We here at Today's book of poetry were tickled to read Mark Abley's The Tongues of Earth.
Many of these poems are newly trimmed and polished, others are simply new. Abley has a very consistent tone and voice but multiple personalities, luckily for us readers - they are all razor sharp.
The Almost Island
and rising as the planet's crust
buckles and two continents shuffle closer,
inching up like a secret Ararat from
a ridge on the ocean's turbulent floor
through miles of lightening water, each crag
within view of the surface explored by dolphins
and sharks, reconnoitered by petrels:
immune to the force of rain and fog:
all prepared for some radiant Thursday morning
when the sea recedes with grudging compliance
from a peak that has become dry land.
Not yet, not for us, though gossip tells
how the wide-eyed crew of a Japanese trawler
rescued a woman from Buenos Aires
who had walked off a yacht after midnight:
imagine her shock as she found herself, not
in the airless depths but chest-high in chilly water,
balancing on a hidden summit. "Am I dead
already?" she asked the black waves; and as if
in response, a long-submerged craving for life
poured over her like a passion for mangoes --
their texture, their flavour, their unpredictable
What I like about Mark Abley's very clever The Tongues of Earth is that each poem is its own brave new world. One minute you are in Amsterdam and you have those Dutch issues, the next you are in Labrador with that anciently dead body -- but in truth the reader is always on firm footing because Abley makes it so. These poems each seem to come equipped with their own Rosetta Stone, you don't realize you are reading the code.

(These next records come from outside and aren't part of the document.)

-- pv_equiv track=rewrite | github.com/minsoehtut306/AI-and-Machine-Learning | AI/assignment4.py | build_n_gram
-- ===== SOURCE A (Python) =====
-- def build_n_gram(sequence, n):
--     # Task 1.3
--     # Return an n-gram model.
--     # Replace the line below with your code.
--
--     # Initialize an empty dictionary for the n-gram model
--     n_gram_model = {}
--
--     # Loop through the sequence allowing for the last n-1 tokens to form a complete context
--     for i in range(len(sequence) - n + 1):
--         # Create the context tuple of n-1 tokens
--         context = tuple(sequence[i:i+n-1])
--         # Identify the token that follows the context
--         following_token = sequence[i+n-1]
--
--         # Initialize the dictionary for the context if it does not exist
--         if context not in n_gram_model:
--             n_gram_model[context] = {}
--
--         # Update the frequency of the following token
--         if following_token in n_gram_model[context]:
--             n_gram_model[context][following_token] += 1  # Increment if exists
--         else:
--             n_gram_model[context][following_token] = 1  # Initialize if new
--
--     return n_gram_model
-- ===== SOURCE B (Python) =====
-- def build_n_gram(sequence, n):
--     # Two staged passes over a flat list of whole n-grams: first count each
--     # distinct n-gram once in a flat table, then assemble the nested model in
--     # first-occurrence order by writing the final totals (no increments).
--     # For n < 1 (or n > len(sequence)) there is no complete n-gram: empty model.
--     if n < 1 or n > len(sequence):
--         return {}
--     grams = [tuple(sequence[i:i + n]) for i in range(len(sequence) - n + 1)]
--     totals = {}
--     for g in grams:
--         totals[g] = totals.get(g, 0) + 1
--     model = {}
--     for g in grams:
--         model.setdefault(g[:-1], {})[g[-1]] = totals[g]
--     return model
-- ===== Notes on version B (the rewrite author's own statement) =====
-- stated objective: alternative
-- what changed: B replaces A's single incremental pass (nested dicts updated by +1 per window) with two staged passes over a materialized flat list of whole n-gram tuples: pass 1 counts each whole gram in one flat table, pass 2 assembles the nested model in first-occurrence order by writing the precomputed final totals; same O(n*len) cost.
-- intended difference: On inputs with -len(sequence) < n <= 0, A returns a model built from negative-index wraparound slices (e.g. context sequence[0:-1]); B returns the empty model, the intended value since no n-gram exists for n <= 0. — e.g. on build_n_gram(["a"], 0): A returns [([], [("a", 2)])], B returns []
import Mathlib
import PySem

I am making these poems sound more complicated than Mark Abley has made them. Abley has honed and crafted these gems just south of any formalism, they are taut as a drum, and they roll.

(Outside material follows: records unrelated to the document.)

-- pv_equiv track=rewrite | github.com/Iwofkt/tdde23-2025-labbar-05-u1-b-06 | lab2/lab2.py | multi_weight
-- ===== SOURCE A (Python) =====
-- def multi_weight(pnr):
--     multi = 2
--     for i in range(len(pnr)):
--         if multi == 2:
--             pnr[i] *= multi
--             multi = 1
--         else:
--             multi = 2
--     return pnr
-- ===== SOURCE B (Python) =====
-- def multi_weight(pnr):
--     for i in range(0, len(pnr), 2):
--         pnr[i] *= 2
--     return pnr
-- ===== Notes on version B (the rewrite author's own statement) =====
-- stated objective: simpler
-- what changed: B drops the alternating 'multi' toggle and the if/else branch, stepping directly over the even indices with range(0, len, 2) and doubling each, mutating in place and returning the same list.
import Mathlib
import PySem

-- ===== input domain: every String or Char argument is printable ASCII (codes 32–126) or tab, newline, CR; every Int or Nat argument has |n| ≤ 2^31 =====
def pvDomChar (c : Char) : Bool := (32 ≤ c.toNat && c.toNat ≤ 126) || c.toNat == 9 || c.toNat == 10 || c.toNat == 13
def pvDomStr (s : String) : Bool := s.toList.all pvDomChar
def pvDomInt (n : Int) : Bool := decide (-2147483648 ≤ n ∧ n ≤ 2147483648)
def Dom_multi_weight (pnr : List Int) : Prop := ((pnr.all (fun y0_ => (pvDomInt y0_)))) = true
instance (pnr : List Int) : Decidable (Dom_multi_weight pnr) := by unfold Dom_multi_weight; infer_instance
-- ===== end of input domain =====

-- B replaces A's alternating 'multi' toggle + if/else by a direct loop over the even
-- indices (range(0, len, 2)); objective: simpler. Both A and B mutate the argument list
-- in place and return the same object; the equivalence proved here is about the return value.

-- ===== PORT A =====
def multi_weight (pnr : List Int) : List Int :=
  ((PySem.List.pyRange 0 pnr.length 1).foldl
    (fun (st : List Int × Int) i =>
      if st.2 == 2 then
        (PySem.List.pySetD st.1 i (PySem.List.pyGetD st.1 i 0 * st.2), 1)
      else
        (st.1, 2))
    (pnr, 2)).1

-- ===== PORT B =====
def multi_weight_alt (pnr : List Int) : List Int :=
  (PySem.List.pyRange 0 pnr.length 2).foldl
    (fun l i => PySem.List.pySetD l i (PySem.List.pyGetD l i 0 * 2)) pnr

-- ===== PRECONDITION & SPEC =====
def Spec_multi_weight (pnr : List Int) (out : List Int) : Prop := out = multi_weight_alt pnr
instance (pnr : List Int) (out : List Int) : Decidable (Spec_multi_weight pnr out) := by unfold Spec_multi_weight; infer_instance

-- ===== CLAIM (what is proved, stated in full; the proofs are below) =====
def Claim_equal_multi_weight : Prop := ∀ (pnr : List Int), Dom_multi_weight pnr → Spec_multi_weight pnr (multi_weight pnr)

-- ===== LEMMAS AND PROOFS =====

-- Nat-indexed versions of the two loop bodies.
def stepA (st : List Int × Int) (k : Nat) : List Int × Int :=
  if st.2 == 2 then (st.1.set k (st.1.getD k 0 * st.2), 1) else (st.1, 2)

def stepB (l : List Int) (k : Nat) : List Int :=
  l.set (2 * k) (l.getD (2 * k) 0 * 2)

lemma multi_weight_eq_nat (pnr : List Int) :
    multi_weight pnr = ((List.range pnr.length).foldl stepA (pnr, 2)).1 := by
  unfold multi_weight
  rw [PySem.List.pyRange_one]
  rw [List.foldl_map]
  simp only [PySem.List.pySetD_natCast, PySem.List.pyGetD_natCast, Int.zero_add, Int.sub_zero,
    Int.toNat_natCast]
  rfl

lemma count_eq (n : Nat) :
    (if (0:Int) < (n:Int) then (((n:Int) - 0 + 2 - 1) / 2).toNat else 0) = (n + 1) / 2 := by
  split <;> omega

lemma multi_weight_alt_eq_nat (pnr : List Int) :
    multi_weight_alt pnr = (List.range ((pnr.length + 1) / 2)).foldl stepB pnr := by
  unfold multi_weight_alt
  rw [PySem.List.pyRange_of_pos 0 (pnr.length : Int) (by norm_num), count_eq]
  have hfun : (fun k : Nat => (0 : Int) + 2 * (k : Nat)) = (fun k : Nat => ((2 * k : Nat) : Int)) := by
    funext k; push_cast; ring
  rw [hfun, List.foldl_map]
  simp only [PySem.List.pySetD_natCast, PySem.List.pyGetD_natCast]
  rfl

lemma range_peel2 (n : Nat) :
    List.range (n + 2) = 0 :: 1 :: (List.range n).map (· + 2) := by
  simp [List.range_succ_eq_map, List.map_map, Function.comp, Nat.succ_eq_add_one]

lemma shiftA (r : List Nat) (x y : Int) (l : List Int) (m : Int) :
    r.foldl (fun st k => stepA st (k + 2)) (x :: y :: l, m)
      = ((x :: y :: (r.foldl stepA (l, m)).1, (r.foldl stepA (l, m)).2)) := by
  induction r generalizing l m x y with
  | nil => simp
  | cons k r ih =>
    simp only [List.foldl_cons]
    have hstep : stepA (x :: y :: l, m) (k + 2)
        = (x :: y :: (stepA (l, m) k).1, (stepA (l, m) k).2) := by
      rw [show k + 2 = (k + 1) + 1 from rfl]
      by_cases hm : m = 2
      · simp [stepA, hm, List.set_cons_succ]
      · simp [stepA, hm]
    rw [hstep, ih]

lemma shiftB (r : List Nat) (x y : Int) (l : List Int) :
    r.foldl (fun l k => stepB l (k + 1)) (x :: y :: l)
      = x :: y :: r.foldl stepB l := by
  induction r generalizing l x y with
  | nil => rfl
  | cons k r ih =>
    simp only [List.foldl_cons]
    have h : stepB (x :: y :: l) (k + 1) = x :: y :: stepB l k := by
      simp only [stepB]
      rw [show 2 * (k + 1) = (2 * k + 1) + 1 from by omega]
      simp only [List.set_cons_succ, List.getD_cons_succ]
    rw [h, ih]

lemma key (n : Nat) : ∀ (t : List Int), t.length ≤ n →
    ((List.range t.length).foldl stepA (t, 2)).1
      = (List.range ((t.length + 1) / 2)).foldl stepB t := by
  induction n using Nat.strong_induction_on with
  | _ n ih =>
    intro t ht
    match t with
    | [] => rfl
    | [a] => simp [stepA, stepB]
    | a :: b :: t =>
      have hlen : (a :: b :: t).length = t.length + 2 := by simp
      rw [hlen, range_peel2]
      simp only [List.foldl_cons, List.foldl_map]
      have h0 : stepA (a :: b :: t, 2) 0 = (a * 2 :: b :: t, 1) := by
        simp [stepA]
      have h1 : stepA (a * 2 :: b :: t, 1) 1 = (a * 2 :: b :: t, 2) := by
        simp [stepA]
      rw [h0, h1, shiftA]
      have hc : (t.length + 2 + 1) / 2 = (t.length + 1) / 2 + 1 := by omega
      rw [hc, List.range_succ_eq_map]
      simp only [List.foldl_cons, List.foldl_map]
      have hB0 : stepB (a :: b :: t) 0 = a * 2 :: b :: t := by
        simp [stepB]
      rw [hB0, shiftB]
      have := ih (n-1) (by omega) t (by omega)
      simp only [this]

-- ===== VERDICT (by name: the statement is the Claim_ definition above) =====
theorem multi_weight_spec : Claim_equal_multi_weight := by
  intro pnr _
  unfold Spec_multi_weight
  rw [multi_weight_eq_nat, multi_weight_alt_eq_nat]
  exact key pnr.length pnr le_rfl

These poems are build on very solid foundations.
When my mother dies, the eyes of a shepherd
born in the Crimean War will die again.
No-one's left who remembers his clannish ways,
his moorland dogcalls, his turns of phrase:
nothing of him roams a working mind
except those blue, unclouded eyes she met
as she tottered along a puddle-specked lane
toward a market in the primrose season.
His names will linger, cut on a stone
up the slope from where I set fresh marigolds
on grandparents I never knew. Nearby
a baker was tidying his wife and parents,
dead within a year while the foe spoke Spanish
in the South Atlantic. "Like Job of old
in the Bible," he told me, wiping his brow,
"the slate was swept clean, you might say."
Mark Abley is a chameleon and The Tongues of Earth a cornucopia of human adventure, love, loss and hope. Abley is able to conjure as many faithful persona's as he needs. They people these poems with intelligent wit.
Abley has a sharp and sensitive bullshit barometer, he is all over any nonsense, recognizes and refutes at full-steam. These beautifully articulate poems carry Abley's occasional disdain with such high standards you almost never see the gentleman's punch coming for you.
"We scorched and boiled and baked to death more people in Tokyo
that night of May 9-10 than went up in vapor at Hiroshima and Nagasaki."
- Gen. Curtis LeMay
Sixty years later, when the rain has dwindled
and darkness has pacified the baritone crows,
a Tokyo sky mutates into trembling
scrolls and screens, a calligraphy of fire,
the planet Saturn, snails, a weeping willow,
childish faces with eyes that linger an extra
second, two heads of cats, a geodesic dome
inside a heart that morphs into a galaxy
as the watching girls in flip-flops and kimonos
and a few of their t-shirted boyfriends ooh and aah.
the crackle of a dozen explosions peeling
clouds above the harbour into blood orange juice;
I nibble an octopus roll and sip Pocari Sweat,
wisps of purple smoke playing hide-and-seek among
the towers as I brush against a man in the crowd,
his wiry, salt-coloured hair at my shoulder;
How, I want to ask, did you manage to live
when the sky delivered fire that broke your city,
frying infants on their mothers' backs,
boiling children alive in the canals, killing
a hundred thousand people in a night...but I don't
speak his tongue; and the old man is beaming.
These poems leave me a little punch-drunk. There are many, many poems in Mark Abley's The Tongues of Earth that are simply startlingly good.
Abley's voice resonates with the trusted wisdom of someone you would want at your campfire. His poems sound/feel like stories that we need to pass along.